▸ What needs to be done
From the material below, list every line containing "isValidChar".

▸ Given information
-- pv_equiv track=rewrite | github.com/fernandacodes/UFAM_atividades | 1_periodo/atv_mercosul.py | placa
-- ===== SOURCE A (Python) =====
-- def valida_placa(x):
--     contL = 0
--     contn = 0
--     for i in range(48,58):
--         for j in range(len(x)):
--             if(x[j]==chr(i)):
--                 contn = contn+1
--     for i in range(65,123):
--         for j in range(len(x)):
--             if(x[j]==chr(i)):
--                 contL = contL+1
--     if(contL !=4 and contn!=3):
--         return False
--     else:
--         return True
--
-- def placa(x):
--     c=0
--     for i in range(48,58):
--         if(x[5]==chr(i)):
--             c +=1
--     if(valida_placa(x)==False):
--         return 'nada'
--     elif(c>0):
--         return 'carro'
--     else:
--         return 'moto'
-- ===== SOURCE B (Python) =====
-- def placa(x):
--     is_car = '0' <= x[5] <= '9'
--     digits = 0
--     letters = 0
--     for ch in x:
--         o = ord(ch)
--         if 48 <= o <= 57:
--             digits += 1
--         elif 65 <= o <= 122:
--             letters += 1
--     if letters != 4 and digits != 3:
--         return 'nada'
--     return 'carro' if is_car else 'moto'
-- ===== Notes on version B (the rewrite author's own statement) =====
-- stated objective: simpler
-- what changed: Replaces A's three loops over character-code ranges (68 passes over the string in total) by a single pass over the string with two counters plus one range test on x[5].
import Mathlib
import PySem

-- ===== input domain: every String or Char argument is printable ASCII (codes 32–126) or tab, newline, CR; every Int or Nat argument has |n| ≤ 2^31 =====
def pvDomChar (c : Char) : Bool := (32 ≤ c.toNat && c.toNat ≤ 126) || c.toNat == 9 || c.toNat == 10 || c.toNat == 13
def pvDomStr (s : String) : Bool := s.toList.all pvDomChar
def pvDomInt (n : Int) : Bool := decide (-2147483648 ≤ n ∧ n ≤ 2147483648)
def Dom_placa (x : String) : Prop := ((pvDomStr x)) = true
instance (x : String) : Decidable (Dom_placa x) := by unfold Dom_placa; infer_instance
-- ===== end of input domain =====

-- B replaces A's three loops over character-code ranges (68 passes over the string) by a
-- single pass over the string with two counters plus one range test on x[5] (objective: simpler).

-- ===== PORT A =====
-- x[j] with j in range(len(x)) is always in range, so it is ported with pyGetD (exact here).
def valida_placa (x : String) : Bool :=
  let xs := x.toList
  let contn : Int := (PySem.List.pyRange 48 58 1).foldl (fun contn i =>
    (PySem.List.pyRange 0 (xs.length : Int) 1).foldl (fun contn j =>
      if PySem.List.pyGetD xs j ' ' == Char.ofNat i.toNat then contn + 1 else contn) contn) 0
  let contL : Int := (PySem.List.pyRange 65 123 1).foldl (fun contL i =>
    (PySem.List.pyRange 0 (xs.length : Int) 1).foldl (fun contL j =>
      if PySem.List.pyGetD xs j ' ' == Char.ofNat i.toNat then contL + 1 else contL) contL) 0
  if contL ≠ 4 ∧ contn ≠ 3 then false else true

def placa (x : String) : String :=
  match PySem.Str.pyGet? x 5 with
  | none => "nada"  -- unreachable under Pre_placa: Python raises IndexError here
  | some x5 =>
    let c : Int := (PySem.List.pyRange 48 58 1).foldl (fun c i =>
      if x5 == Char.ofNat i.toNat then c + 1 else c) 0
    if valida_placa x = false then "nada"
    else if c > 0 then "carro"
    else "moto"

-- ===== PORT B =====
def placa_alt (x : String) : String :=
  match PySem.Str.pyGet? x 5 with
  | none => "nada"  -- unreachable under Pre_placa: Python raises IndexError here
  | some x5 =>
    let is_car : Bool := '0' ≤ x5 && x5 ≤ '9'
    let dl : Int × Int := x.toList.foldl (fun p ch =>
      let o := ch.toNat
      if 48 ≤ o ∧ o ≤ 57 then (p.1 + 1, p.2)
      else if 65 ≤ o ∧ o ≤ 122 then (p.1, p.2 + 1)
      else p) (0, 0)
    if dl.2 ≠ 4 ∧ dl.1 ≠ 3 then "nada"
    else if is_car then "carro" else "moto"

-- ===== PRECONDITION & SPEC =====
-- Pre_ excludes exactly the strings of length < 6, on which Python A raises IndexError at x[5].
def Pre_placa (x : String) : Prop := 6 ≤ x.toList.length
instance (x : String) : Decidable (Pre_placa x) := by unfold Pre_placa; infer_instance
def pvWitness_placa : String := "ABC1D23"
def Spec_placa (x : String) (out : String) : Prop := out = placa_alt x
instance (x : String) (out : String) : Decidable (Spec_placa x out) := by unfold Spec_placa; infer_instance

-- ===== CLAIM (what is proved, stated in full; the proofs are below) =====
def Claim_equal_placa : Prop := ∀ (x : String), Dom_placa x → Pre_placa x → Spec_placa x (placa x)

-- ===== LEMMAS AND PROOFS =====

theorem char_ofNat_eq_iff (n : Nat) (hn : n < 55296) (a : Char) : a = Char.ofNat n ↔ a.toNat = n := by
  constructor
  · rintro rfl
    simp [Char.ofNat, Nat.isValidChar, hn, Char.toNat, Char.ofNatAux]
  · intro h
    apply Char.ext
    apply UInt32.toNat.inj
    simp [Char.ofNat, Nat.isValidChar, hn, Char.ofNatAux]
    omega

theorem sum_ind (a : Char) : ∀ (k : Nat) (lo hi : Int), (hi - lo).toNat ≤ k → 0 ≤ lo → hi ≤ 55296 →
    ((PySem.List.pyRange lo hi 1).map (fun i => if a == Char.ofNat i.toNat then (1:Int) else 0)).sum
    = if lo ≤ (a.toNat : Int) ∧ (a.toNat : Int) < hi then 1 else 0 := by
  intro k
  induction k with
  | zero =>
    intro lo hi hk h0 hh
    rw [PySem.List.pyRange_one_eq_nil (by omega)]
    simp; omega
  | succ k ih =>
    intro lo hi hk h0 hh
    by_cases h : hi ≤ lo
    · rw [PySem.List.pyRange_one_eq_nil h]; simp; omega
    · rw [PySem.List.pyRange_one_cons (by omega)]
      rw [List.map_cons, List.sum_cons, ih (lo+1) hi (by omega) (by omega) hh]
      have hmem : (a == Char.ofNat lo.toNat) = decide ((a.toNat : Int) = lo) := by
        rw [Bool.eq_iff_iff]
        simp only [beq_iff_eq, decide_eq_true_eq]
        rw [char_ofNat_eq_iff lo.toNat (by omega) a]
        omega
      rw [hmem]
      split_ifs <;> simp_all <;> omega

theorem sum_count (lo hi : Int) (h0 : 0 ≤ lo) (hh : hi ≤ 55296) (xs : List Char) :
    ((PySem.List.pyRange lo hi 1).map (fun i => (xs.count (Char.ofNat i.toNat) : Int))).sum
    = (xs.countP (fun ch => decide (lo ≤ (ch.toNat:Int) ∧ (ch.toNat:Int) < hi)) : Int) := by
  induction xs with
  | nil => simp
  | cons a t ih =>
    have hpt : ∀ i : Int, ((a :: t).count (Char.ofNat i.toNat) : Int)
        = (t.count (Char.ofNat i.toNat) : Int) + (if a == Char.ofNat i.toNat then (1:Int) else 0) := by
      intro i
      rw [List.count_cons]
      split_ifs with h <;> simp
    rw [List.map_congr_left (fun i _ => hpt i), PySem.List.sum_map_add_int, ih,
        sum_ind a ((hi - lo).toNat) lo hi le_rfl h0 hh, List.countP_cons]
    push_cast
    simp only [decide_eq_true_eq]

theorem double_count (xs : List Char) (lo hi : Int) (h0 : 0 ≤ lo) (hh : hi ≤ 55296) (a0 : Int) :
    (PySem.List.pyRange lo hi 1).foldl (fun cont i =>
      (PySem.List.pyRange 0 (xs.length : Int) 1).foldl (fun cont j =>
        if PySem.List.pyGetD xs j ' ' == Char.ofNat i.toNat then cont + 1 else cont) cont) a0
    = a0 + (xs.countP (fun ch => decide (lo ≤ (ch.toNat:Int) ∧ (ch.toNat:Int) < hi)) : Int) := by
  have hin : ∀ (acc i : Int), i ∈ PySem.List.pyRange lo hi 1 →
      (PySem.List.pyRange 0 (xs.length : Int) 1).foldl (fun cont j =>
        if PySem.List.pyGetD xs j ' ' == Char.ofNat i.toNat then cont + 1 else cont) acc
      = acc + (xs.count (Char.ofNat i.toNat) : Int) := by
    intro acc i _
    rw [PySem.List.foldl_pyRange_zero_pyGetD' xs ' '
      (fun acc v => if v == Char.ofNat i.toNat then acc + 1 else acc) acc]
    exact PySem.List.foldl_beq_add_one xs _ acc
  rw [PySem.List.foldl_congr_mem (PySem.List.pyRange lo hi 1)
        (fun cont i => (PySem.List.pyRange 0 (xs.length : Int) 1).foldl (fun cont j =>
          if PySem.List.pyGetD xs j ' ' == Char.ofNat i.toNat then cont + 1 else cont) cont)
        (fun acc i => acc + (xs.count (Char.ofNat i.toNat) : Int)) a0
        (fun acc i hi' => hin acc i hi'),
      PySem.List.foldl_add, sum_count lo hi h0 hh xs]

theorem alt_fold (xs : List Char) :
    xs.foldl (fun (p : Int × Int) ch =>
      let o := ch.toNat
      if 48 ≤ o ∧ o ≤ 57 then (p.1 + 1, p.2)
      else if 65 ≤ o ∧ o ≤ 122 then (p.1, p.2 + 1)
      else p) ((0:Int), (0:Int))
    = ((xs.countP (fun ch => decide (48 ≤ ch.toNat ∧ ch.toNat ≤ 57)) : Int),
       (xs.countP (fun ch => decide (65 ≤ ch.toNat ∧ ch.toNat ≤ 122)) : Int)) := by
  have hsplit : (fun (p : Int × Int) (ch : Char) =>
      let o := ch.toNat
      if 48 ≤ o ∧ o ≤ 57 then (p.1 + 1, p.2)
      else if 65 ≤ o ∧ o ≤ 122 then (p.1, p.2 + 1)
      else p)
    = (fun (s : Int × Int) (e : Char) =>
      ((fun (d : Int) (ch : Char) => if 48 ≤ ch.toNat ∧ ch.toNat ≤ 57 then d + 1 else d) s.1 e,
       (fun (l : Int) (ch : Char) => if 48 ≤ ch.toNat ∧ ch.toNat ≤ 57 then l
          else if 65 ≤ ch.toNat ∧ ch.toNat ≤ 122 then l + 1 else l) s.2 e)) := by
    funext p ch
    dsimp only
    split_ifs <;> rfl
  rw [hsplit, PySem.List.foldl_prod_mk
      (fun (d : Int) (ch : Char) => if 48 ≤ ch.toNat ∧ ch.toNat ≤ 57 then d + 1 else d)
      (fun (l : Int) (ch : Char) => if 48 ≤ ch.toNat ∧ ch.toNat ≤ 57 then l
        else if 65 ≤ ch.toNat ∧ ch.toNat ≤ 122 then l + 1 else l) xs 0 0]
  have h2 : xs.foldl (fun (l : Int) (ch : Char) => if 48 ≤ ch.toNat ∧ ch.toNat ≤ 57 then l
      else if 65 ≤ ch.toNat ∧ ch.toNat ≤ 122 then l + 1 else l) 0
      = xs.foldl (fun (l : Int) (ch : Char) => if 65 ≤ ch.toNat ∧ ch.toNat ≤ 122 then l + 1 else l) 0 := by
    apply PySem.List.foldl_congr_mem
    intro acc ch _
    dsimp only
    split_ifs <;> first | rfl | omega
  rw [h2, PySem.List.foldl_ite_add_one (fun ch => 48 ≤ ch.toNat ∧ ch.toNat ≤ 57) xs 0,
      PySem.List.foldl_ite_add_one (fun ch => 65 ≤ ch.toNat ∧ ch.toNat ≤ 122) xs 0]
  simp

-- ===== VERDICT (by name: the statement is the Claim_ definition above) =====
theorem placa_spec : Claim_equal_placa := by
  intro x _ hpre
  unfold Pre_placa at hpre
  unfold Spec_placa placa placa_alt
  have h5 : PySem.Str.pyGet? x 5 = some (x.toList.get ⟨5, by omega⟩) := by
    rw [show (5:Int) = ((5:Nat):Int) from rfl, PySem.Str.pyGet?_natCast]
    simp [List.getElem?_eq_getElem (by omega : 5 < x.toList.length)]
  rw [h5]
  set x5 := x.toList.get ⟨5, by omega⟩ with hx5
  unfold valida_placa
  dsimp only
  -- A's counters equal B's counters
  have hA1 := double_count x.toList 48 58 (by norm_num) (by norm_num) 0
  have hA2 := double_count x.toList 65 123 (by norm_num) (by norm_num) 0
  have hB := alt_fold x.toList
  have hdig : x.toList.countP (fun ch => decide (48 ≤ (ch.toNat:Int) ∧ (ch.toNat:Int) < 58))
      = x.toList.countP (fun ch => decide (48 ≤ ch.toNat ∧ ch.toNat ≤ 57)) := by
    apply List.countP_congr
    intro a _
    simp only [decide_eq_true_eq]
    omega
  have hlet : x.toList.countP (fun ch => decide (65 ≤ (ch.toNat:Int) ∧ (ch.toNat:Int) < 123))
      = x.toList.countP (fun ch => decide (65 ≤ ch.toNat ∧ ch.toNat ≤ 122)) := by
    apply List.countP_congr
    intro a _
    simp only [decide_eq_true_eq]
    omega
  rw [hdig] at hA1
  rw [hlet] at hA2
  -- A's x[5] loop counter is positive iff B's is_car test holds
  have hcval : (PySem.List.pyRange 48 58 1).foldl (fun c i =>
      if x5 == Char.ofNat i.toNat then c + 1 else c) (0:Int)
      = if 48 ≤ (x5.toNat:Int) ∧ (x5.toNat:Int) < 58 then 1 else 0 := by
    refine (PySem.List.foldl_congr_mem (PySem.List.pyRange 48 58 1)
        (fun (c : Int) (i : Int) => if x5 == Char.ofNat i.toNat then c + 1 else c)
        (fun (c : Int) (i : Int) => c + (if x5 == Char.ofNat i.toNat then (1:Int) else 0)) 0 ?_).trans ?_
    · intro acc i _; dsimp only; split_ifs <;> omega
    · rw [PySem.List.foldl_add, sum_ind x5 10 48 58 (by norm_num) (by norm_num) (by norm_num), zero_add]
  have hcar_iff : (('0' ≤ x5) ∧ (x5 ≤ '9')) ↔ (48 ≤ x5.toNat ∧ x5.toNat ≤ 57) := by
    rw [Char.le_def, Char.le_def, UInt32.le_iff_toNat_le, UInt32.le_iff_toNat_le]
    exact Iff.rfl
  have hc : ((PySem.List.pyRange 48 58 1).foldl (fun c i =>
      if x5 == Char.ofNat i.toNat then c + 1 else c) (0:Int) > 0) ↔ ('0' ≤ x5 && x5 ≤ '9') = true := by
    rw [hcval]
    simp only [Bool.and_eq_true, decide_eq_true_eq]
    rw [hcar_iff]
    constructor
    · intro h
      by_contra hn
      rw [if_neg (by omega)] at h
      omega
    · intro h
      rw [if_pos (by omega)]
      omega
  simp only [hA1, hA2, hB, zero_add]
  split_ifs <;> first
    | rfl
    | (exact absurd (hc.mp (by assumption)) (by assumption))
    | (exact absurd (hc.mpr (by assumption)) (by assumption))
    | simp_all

▸ Answer to this problem
    simp [Char.ofNat, Nat.isValidChar, hn, Char.toNat, Char.ofNatAux]
    simp [Char.ofNat, Nat.isValidChar, hn, Char.ofNatAux]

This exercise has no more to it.